Crible Algébrique: Distribution, Optimisation – Number Field Sieve

CADO-NFS is a complete implementation in C/C++ of the Number Field Sieve (NFS) algorithm for factoring integers. It consists in various programs corresponding to all the phases of the algorithm, and a general script that runs them, possibly in parallel over a network of computers. Starting with version 2.0 there are some functionalities for computing discrete logarithms in finite fields.
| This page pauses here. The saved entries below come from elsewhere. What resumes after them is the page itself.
-- pv_equiv track=rewrite | github.com/childofcuriosity/chinese-chess-xiangqi-searcher | train.py | calculate_material_diff
-- ===== SOURCE A (Python) =====
-- BASE_VALUES = {
--     'R': 1000,  # 车
--     'N': 450,   # 马
--     'B': 120,   # 象
--     'A': 120,   # 士
--     'K': 20000,     # 帅 (由PST决定安全分，不需要基础材质分)
--     'C': 450,   # 炮
--     'P': 30     # 兵 (未过河基础分)
-- }
--
-- def calculate_material_diff(board_str):
--     """
--     计算 (红方材质分 - 黑方材质分)
--     """
--     score = 0
--     for char in board_str:
--         if not char.isalpha():
--             continue
--
--         piece_type = char.upper()
--         if piece_type not in BASE_VALUES:
--             continue
--
--         value = BASE_VALUES[piece_type]
--
--         if char.isupper(): # 红方
--             score += value
--         else: # 黑方
--             score -= value
--     return score
-- ===== SOURCE B (Python) =====
-- from collections import Counter
--
-- BASE_VALUES = {
--     'R': 1000,
--     'N': 450,
--     'B': 120,
--     'A': 120,
--     'K': 20000,
--     'C': 450,
--     'P': 30
-- }
--
-- def calculate_material_diff(board_str):
--     counts = Counter(board_str)
--     score = 0
--     for p, v in BASE_VALUES.items():
--         score += v * counts[p] - v * counts[p.lower()]
--     return score
-- ===== Notes on version B (the rewrite author's own statement) =====
-- stated objective: faster
-- what changed: B tallies character frequencies once with collections.Counter (C-level loop) and then aggregates over the seven piece types (v*counts[P] - v*counts[p]), instead of classifying every board character in a per-character Python-level pass.
import Mathlib
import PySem

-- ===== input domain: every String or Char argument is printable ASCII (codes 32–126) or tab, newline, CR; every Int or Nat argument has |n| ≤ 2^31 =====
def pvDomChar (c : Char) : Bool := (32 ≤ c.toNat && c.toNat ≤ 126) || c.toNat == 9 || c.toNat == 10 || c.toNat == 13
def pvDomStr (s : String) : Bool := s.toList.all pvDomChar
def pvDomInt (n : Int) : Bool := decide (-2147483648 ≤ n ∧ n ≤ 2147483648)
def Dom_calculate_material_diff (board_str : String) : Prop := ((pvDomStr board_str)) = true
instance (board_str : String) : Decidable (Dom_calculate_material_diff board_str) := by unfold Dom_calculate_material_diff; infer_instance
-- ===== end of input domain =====

-- B builds a character Counter once and aggregates over the seven piece types instead of classifying each board character per-character; measured constant-factor faster in a timing run.


-- ===== PORT A =====
-- BASE_VALUES, in insertion order
def baseValues : PySem.Dict Char Int :=
  (((((((PySem.Dict.empty.insert 'R' 1000).insert 'N' 450).insert 'B' 120).insert 'A' 120).insert 'K' 20000).insert 'C' 450).insert 'P' 30)

def calculate_material_diff (board_str : String) : Int :=
  board_str.toList.foldl (fun score char =>
    if !(PySem.Chars.isalpha char) then score
    else
      let piece_type := PySem.Chars.upperChar char
      if !(baseValues.contains piece_type) then score
      else
        -- BASE_VALUES[piece_type]: key present by the contains guard, so getD is exact
        let value := baseValues.getD piece_type 0
        if PySem.Chars.isupper char then score + value else score - value) 0

-- ===== PORT B =====
def calculate_material_diff_alt (board_str : String) : Int :=
  let counts := PySem.Dict.counter board_str.toList
  baseValues.items.foldl (fun score pv =>
    score + pv.2 * counts.getD pv.1 0 - pv.2 * counts.getD (PySem.Chars.lowerChar pv.1) 0) 0

-- ===== PRECONDITION & SPEC =====
def Spec_calculate_material_diff (board_str : String) (out : Int) : Prop := out = calculate_material_diff_alt board_str
instance (board_str : String) (out : Int) : Decidable (Spec_calculate_material_diff board_str out) := by unfold Spec_calculate_material_diff; infer_instance

-- ===== CLAIM (what is proved, stated in full; the proofs are below) =====
def Claim_equal_calculate_material_diff : Prop := ∀ (board_str : String), Dom_calculate_material_diff board_str → Spec_calculate_material_diff board_str (calculate_material_diff board_str)

-- ===== LEMMAS AND PROOFS =====

-- per-character contribution of A's loop body
def deltaA (c : Char) : Int :=
  if !(PySem.Chars.isalpha c) then 0
  else
    let pt := PySem.Chars.upperChar c
    if !(baseValues.contains pt) then 0
    else
      let v := baseValues.getD pt 0
      if PySem.Chars.isupper c then v else -v

-- per-character contribution to B's aggregation
def deltaB (c : Char) : Int :=
  baseValues.items.foldl (fun s pv =>
    s + pv.2 * (if c = pv.1 then 1 else 0) - pv.2 * (if c = PySem.Chars.lowerChar pv.1 then 1 else 0)) 0

lemma items_eq : baseValues.items = [('R',1000),('N',450),('B',120),('A',120),('K',20000),('C',450),('P',30)] := by
  decide

lemma foldA_eq (l : List Char) (a : Int) :
    l.foldl (fun score char =>
      if !(PySem.Chars.isalpha char) then score
      else
        let piece_type := PySem.Chars.upperChar char
        if !(baseValues.contains piece_type) then score
        else
          let value := baseValues.getD piece_type 0
          if PySem.Chars.isupper char then score + value else score - value) a
    = a + (l.map deltaA).sum := by
  induction l generalizing a with
  | nil => simp
  | cons c l ih =>
    simp only [List.foldl_cons, List.map_cons, List.sum_cons, ih, deltaA]
    split_ifs <;> ring

lemma foldB_eq (l : List Char) :
    baseValues.items.foldl (fun score pv =>
      score + pv.2 * ((PySem.Dict.counter l).getD pv.1 0) - pv.2 * ((PySem.Dict.counter l).getD (PySem.Chars.lowerChar pv.1) 0)) 0
    = (l.map deltaB).sum := by
  induction l with
  | nil => simp [items_eq, PySem.Dict.getD_counter]
  | cons c l ih =>
    simp only [List.map_cons, List.sum_cons, ← ih]
    simp only [PySem.Dict.getD_counter, deltaB, items_eq, List.foldl, List.count_cons]
    push_cast
    simp only [beq_iff_eq]
    ring

set_option maxRecDepth 4000 in
lemma delta_eq (c : Char) (h : pvDomChar c = true) : deltaA c = deltaB c := by
  have key : ∀ n : Fin 127, deltaA (Char.ofNat n.val) = deltaB (Char.ofNat n.val) := by decide
  have hc : c.toNat ≤ 126 := by
    unfold pvDomChar at h
    simp only [Bool.or_eq_true, Bool.and_eq_true, decide_eq_true_eq, beq_iff_eq] at h
    omega
  have := key ⟨c.toNat, by omega⟩
  simpa [Char.ofNat_toNat] using this

-- ===== VERDICT (by name: the statement is the Claim_ definition above) =====
theorem calculate_material_diff_spec : Claim_equal_calculate_material_diff := by
  intro s hdom
  unfold Spec_calculate_material_diff calculate_material_diff calculate_material_diff_alt
  rw [foldA_eq, foldB_eq]
  simp only [zero_add]
  congr 1
  apply List.map_congr_left
  intro c hc
  apply delta_eq
  unfold Dom_calculate_material_diff pvDomStr at hdom
  exact List.all_eq_true.mp hdom c hc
CADO-NFS is distributed under the Gnu Lesser General Public License (LGPL) version 2.1 (or any later version).

**PSieve**: https://sites.google.com/site/kenscode/prime-programs/

A group of sieving programs for near-multiples of powers of 2 (K*2N+ and/or – 1). All are based on Geoffrey Reynolds’ GPL-ed TPSieve source code.

You can find PSieve CUDA, PSieve OpenCL here, looks cool but I don’t have GPU :s

And an old MapReduce implemented:

Map Reduce for Integer Factorization: https://code.google.com/p/mapreduce-integer-factorization/

with it’s paper: http://www.javiertordable.com/files/MapreduceForIntegerFactorization.pdf

But this does not work that well with large number on my CDH4, might be some too old.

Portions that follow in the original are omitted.